2. Die Vision der sieben Leuchter (Fol. y; nach Cap. 1,20).

Der entscheidende Eindruck ist gegeben durch den Gegensatz der Goldzone oben mit ihrer
Füllung von lauter Hochformen und der mächtigen, weithin leeren Zone in stumpfem Lila unten, die
wesentlich als Breitform spricht. In Bezug auf die Leuchter könnte die untere Zone für moderne
Augen wie eine vertikale Fläche wirken, sie ist aber weder vertikal noch horizontal, sondern nur Grund,
und wenn für Johannes unten ein grüner Streifen eingeschaltet ist, so ist die Rechnung hier doch
ebensowenig eine räumliche wie bei der obern Figur. Johannes hebt eine Hand vor die Augen (vgl.
14, 18, 39) und blickt nach dem Manne empor, dessen »Antlitz leuchtete wie die helle Sonne«. Er
bleibt ganz in der Ecke und ist kleiner als die himmlische Gestalt, die zwischen den Leuchtern stehend
mit erhobnem Zeigefinger zu ihm redet. Von den Merkmalen, die der biblische Bericht von der Figur
angibt, sind nicht alle auf genommen, aber der goldne Gürtel, die Sterne und das Schwert sind da.
Die Sterne als rotgeränderte blaue Scheibchen umschweben die rechte Hand, während die andere in
eigentümlicher Weise (vgl. 38, 39) ein Buch hält. Das Schwert geht nicht aus dem Munde, sondern
läuft wagrecht vor dem Munde hin. Die einfach - geradreihige Aufstellung- der Leuchter (drei links,
vier rechts) ist ebenso charakteristisch für diesen Flächenstil wie die Ausnützung der Richtungskon-
traste.3) Doch fehlt alle mechanische Starrheit: man beachte die ungleiche Höhe der Knäufe. Auch
ist die Zeichnung der Füße nach Belieben unvollständig. Der Schwertgriff setzt gebrochen an.

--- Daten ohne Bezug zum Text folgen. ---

-- pv_equiv track=rewrite | github.com/MaxSchmitz/cosmos-chessbot | scripts/_archive/testing/test_fen_perception.py | expand_rank
-- ===== SOURCE A (Python) =====
-- def expand_rank(rank_str: str) -> str:
--     """Expand rank notation to 8 characters.
--
--     Args:
--         rank_str: Rank string (e.g., "1B1B3R" = "_B_B___R")
--
--     Returns:
--         8-character string with _ for empty squares
--     """
--     result = []
--     for char in rank_str:
--         if char.isdigit():
--             # Empty squares
--             result.extend(['_'] * int(char))
--         else:
--             # Piece
--             result.append(char)
--     return ''.join(result)
-- ===== SOURCE B (Python) =====
-- # Staged global rewrites: ten whole-string str.replace passes, one per digit,
-- # each expanding every occurrence of that digit to its run of underscores.
-- # Correct because replacements only ever introduce '_' (never a digit), so the
-- # passes are independent of their order and of each other.
-- def expand_rank(rank_str: str) -> str:
--     for d in range(10):
--         rank_str = rank_str.replace(str(d), '_' * d)
--     return rank_str
-- ===== Notes on version B (the rewrite author's own statement) =====
-- stated objective: faster
-- what changed: Replaces the single per-character loop (isdigit/int branch building a result list) by ten staged whole-string str.replace passes, one per digit, each globally expanding that digit to its underscore run; no result list or per-char branch is kept.
import Mathlib
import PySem

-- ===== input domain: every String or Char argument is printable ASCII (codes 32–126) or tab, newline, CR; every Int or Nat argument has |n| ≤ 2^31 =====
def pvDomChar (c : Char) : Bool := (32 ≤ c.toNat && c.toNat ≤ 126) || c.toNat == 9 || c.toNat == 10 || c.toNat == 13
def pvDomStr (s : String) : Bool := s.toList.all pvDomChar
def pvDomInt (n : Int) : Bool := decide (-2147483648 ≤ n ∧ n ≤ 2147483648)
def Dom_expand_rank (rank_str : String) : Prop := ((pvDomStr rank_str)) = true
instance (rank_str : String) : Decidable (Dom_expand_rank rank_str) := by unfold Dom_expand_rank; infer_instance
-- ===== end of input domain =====

-- B replaces A's single per-char loop (isdigit/int branch, result list) by ten
-- staged whole-string str.replace passes, one per digit; replacements only
-- introduce '_', never a digit, so the passes are independent.

-- ===== PORT A =====
-- loop: result list of chars; extend with int(char) underscores on digits, append the char otherwise; ''.join at the end
def expand_rank (rank_str : String) : String :=
  let result : List Char :=
    rank_str.toList.foldl
      (fun acc c =>
        if PySem.Chars.isdigit c then
          acc ++ List.replicate ((PySem.Int.ofChars? [c]).getD 0).toNat '_'
        else
          acc ++ [c])
      []
  String.ofList result

-- ===== PORT B =====
-- for d in range(10): rank_str = rank_str.replace(str(d), '_' * d)
def expand_rank_alt (rank_str : String) : String :=
  (PySem.List.pyRange 0 10 1).foldl
    (fun s n =>
      PySem.Str.replace s (String.ofList [Char.ofNat (48 + n.toNat)])
        (String.ofList (List.replicate n.toNat '_')))
    rank_str

-- ===== PRECONDITION & SPEC =====
def Spec_expand_rank (rank_str : String) (out : String) : Prop := out = expand_rank_alt rank_str
instance (rank_str : String) (out : String) : Decidable (Spec_expand_rank rank_str out) := by unfold Spec_expand_rank; infer_instance

-- ===== CLAIM (what is proved, stated in full; the proofs are below) =====
def Claim_equal_expand_rank : Prop := ∀ (rank_str : String), Dom_expand_rank rank_str → Spec_expand_rank rank_str (expand_rank rank_str)

-- ===== LEMMAS AND PROOFS =====

-- a char with isdigit = true is one of the ten ASCII digits
lemma pv_digit_cases (c : Char) (h : PySem.Chars.isdigit c = true) :
    c ∈ ['0','1','2','3','4','5','6','7','8','9'] := by
  simp [PySem.Chars.isdigit, Char.le_def, UInt32.le_iff_toNat_le] at h
  obtain ⟨h1, h2⟩ := h
  have h1' : 48 ≤ c.toNat := h1
  have h2' : c.toNat ≤ 57 := h2
  have hc : ∀ (k : Nat), c.toNat = k → c = Char.ofNat k := by
    rintro k rfl; exact (Char.ofNat_toNat c).symm
  interval_cases hn : c.toNat <;> simp [hc _ rfl]

-- replace.go on the empty list returns the accumulator
lemma pv_go_nil (d : Char) (new : List Char) (f : Nat) (acc : List Char) :
    PySem.Chars.replace.go [d] new f [] acc = acc.reverse := by
  rw [PySem.Chars.replace.go.eq_def]
  cases f <;> simp

-- one step of replace.go with a single-char pattern
lemma pv_go_cons (d : Char) (new : List Char) (f : Nat) (c : Char) (t acc : List Char) :
    PySem.Chars.replace.go [d] new (f+1) (c :: t) acc =
      if d = c then PySem.Chars.replace.go [d] new f t (new.reverse ++ acc)
      else PySem.Chars.replace.go [d] new f t (c :: acc) := by
  rw [PySem.Chars.replace.go.eq_def]
  by_cases h : d = c <;> simp [List.isPrefixOf, h]

-- replace.go with a single-char pattern is the per-occurrence substitution
lemma pv_go_single (d : Char) (new : List Char) :
    ∀ (l : List Char) (fuel : Nat) (acc : List Char), l.length ≤ fuel →
      PySem.Chars.replace.go [d] new fuel l acc
        = acc.reverse ++ l.flatMap (fun c => if c = d then new else [c]) := by
  intro l
  induction l with
  | nil =>
      intro fuel acc _
      simp [pv_go_nil]
  | cons c t ih =>
      intro fuel acc hlen
      cases fuel with
      | zero => simp at hlen
      | succ f =>
          rw [pv_go_cons]
          by_cases hdc : d = c
          · subst hdc
            rw [if_pos rfl, ih f (new.reverse ++ acc) (by simpa using hlen)]
            simp
          · rw [if_neg hdc, ih f (c :: acc) (by simpa using hlen)]
            simp [Ne.symm hdc]

-- replace with a single-char pattern is flatMap of a per-char substitution
lemma pv_replace_single (d : Char) (new l : List Char) :
    PySem.Chars.replace l [d] new
      = l.flatMap (fun c => if c = d then new else [c]) := by
  rw [PySem.Chars.replace]
  simp [pv_go_single d new l l.length [] le_rfl]

-- the composition of B's ten per-char substitutions equals A's per-char piece
lemma pv_chain (c : Char) :
    (List.flatMap (fun c => if c = Char.ofNat (48 + (9:Int).toNat) then List.replicate ((9:Int).toNat) '_' else [c])
      (List.flatMap (fun c => if c = Char.ofNat (48 + (8:Int).toNat) then List.replicate ((8:Int).toNat) '_' else [c])
      (List.flatMap (fun c => if c = Char.ofNat (48 + (7:Int).toNat) then List.replicate ((7:Int).toNat) '_' else [c])
      (List.flatMap (fun c => if c = Char.ofNat (48 + (6:Int).toNat) then List.replicate ((6:Int).toNat) '_' else [c])
      (List.flatMap (fun c => if c = Char.ofNat (48 + (5:Int).toNat) then List.replicate ((5:Int).toNat) '_' else [c])
      (List.flatMap (fun c => if c = Char.ofNat (48 + (4:Int).toNat) then List.replicate ((4:Int).toNat) '_' else [c])
      (List.flatMap (fun c => if c = Char.ofNat (48 + (3:Int).toNat) then List.replicate ((3:Int).toNat) '_' else [c])
      (List.flatMap (fun c => if c = Char.ofNat (48 + (2:Int).toNat) then List.replicate ((2:Int).toNat) '_' else [c])
      (List.flatMap (fun c => if c = Char.ofNat (48 + (1:Int).toNat) then List.replicate ((1:Int).toNat) '_' else [c])
      (if c = Char.ofNat (48 + (0:Int).toNat) then List.replicate ((0:Int).toNat) '_' else [c]))))))))))
      = (if PySem.Chars.isdigit c then
          List.replicate ((PySem.Int.ofChars? [c]).getD 0).toNat '_'
        else [c]) := by
  simp only [show ((0:Int).toNat) = 0 from by decide, show ((1:Int).toNat) = 1 from by decide, show ((2:Int).toNat) = 2 from by decide, show ((3:Int).toNat) = 3 from by decide, show ((4:Int).toNat) = 4 from by decide, show ((5:Int).toNat) = 5 from by decide, show ((6:Int).toNat) = 6 from by decide, show ((7:Int).toNat) = 7 from by decide, show ((8:Int).toNat) = 8 from by decide, show ((9:Int).toNat) = 9 from by decide]
  by_cases hd : PySem.Chars.isdigit c = true
  · have hm := pv_digit_cases c hd
    fin_cases hm <;> decide
  · have hd' : PySem.Chars.isdigit c = false := by simpa using hd
    have hne : ∀ d : Char, PySem.Chars.isdigit d = true → c ≠ d := by
      intro d hdd e; subst e; rw [hd'] at hdd; cases hdd
    simp [hd', hne '0' (by decide), hne '1' (by decide), hne '2' (by decide),
      hne '3' (by decide), hne '4' (by decide), hne '5' (by decide),
      hne '6' (by decide), hne '7' (by decide), hne '8' (by decide),
      hne '9' (by decide)]

-- B's ten staged replaces on a whole list, fused into one flatMap of A's per-char piece
lemma pv_chainList (l : List Char) :
    (List.flatMap (fun c => if c = Char.ofNat (48 + (9:Int).toNat) then List.replicate ((9:Int).toNat) '_' else [c])
      (List.flatMap (fun c => if c = Char.ofNat (48 + (8:Int).toNat) then List.replicate ((8:Int).toNat) '_' else [c])
      (List.flatMap (fun c => if c = Char.ofNat (48 + (7:Int).toNat) then List.replicate ((7:Int).toNat) '_' else [c])
      (List.flatMap (fun c => if c = Char.ofNat (48 + (6:Int).toNat) then List.replicate ((6:Int).toNat) '_' else [c])
      (List.flatMap (fun c => if c = Char.ofNat (48 + (5:Int).toNat) then List.replicate ((5:Int).toNat) '_' else [c])
      (List.flatMap (fun c => if c = Char.ofNat (48 + (4:Int).toNat) then List.replicate ((4:Int).toNat) '_' else [c])
      (List.flatMap (fun c => if c = Char.ofNat (48 + (3:Int).toNat) then List.replicate ((3:Int).toNat) '_' else [c])
      (List.flatMap (fun c => if c = Char.ofNat (48 + (2:Int).toNat) then List.replicate ((2:Int).toNat) '_' else [c])
      (List.flatMap (fun c => if c = Char.ofNat (48 + (1:Int).toNat) then List.replicate ((1:Int).toNat) '_' else [c])
      (List.flatMap (fun c => if c = Char.ofNat (48 + (0:Int).toNat) then List.replicate ((0:Int).toNat) '_' else [c])
      l))))))))))
      = l.flatMap (fun c =>
          if PySem.Chars.isdigit c then
            List.replicate ((PySem.Int.ofChars? [c]).getD 0).toNat '_'
          else [c]) := by
  induction l with
  | nil => simp
  | cons c t ih =>
      simp only [List.flatMap_cons, List.flatMap_append, ih]
      rw [pv_chain]

-- A's fold, rewritten as one flatMap of its per-char piece
lemma pv_foldA (l : List Char) (acc : List Char) :
    l.foldl
      (fun acc c =>
        if PySem.Chars.isdigit c then
          acc ++ List.replicate ((PySem.Int.ofChars? [c]).getD 0).toNat '_'
        else acc ++ [c]) acc
      = acc ++ l.flatMap (fun c =>
          if PySem.Chars.isdigit c then
            List.replicate ((PySem.Int.ofChars? [c]).getD 0).toNat '_'
          else [c]) := by
  induction l generalizing acc with
  | nil => simp
  | cons c t ih =>
      rw [List.foldl_cons, ih, List.flatMap_cons]
      split <;> simp

-- ===== VERDICT (by name: the statement is the Claim_ definition above) =====
theorem expand_rank_spec : Claim_equal_expand_rank := by
  intro s _
  unfold Spec_expand_rank expand_rank expand_rank_alt
  have hr : PySem.List.pyRange 0 10 1 = [0,1,2,3,4,5,6,7,8,9] := by decide
  rw [hr]
  simp only [List.foldl_cons, List.foldl_nil, PySem.Str.replace, String.toList_ofList]
  rw [pv_foldA]
  simp only [pv_replace_single]
  rw [pv_chainList]
  simp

1) Gegen die Deutung als Engel (Frimmel), wie ihn der Text erwarten läßt, spricht der Kreuznimbus und das Fehlen vQn Flügeln.

2) Eine Ausnahme macht das auch sonst abweichende Blatt 8.

3) Die Leuchter bestehn aus Fuß, Schaft und Traufkelch, getrennt durch Knäufe. Im Traufkelch steckt ein langer Dom,,
auf den die Kerze gespießt ist, darüber die Flamme: Zinnober (hier fast unsichtbar).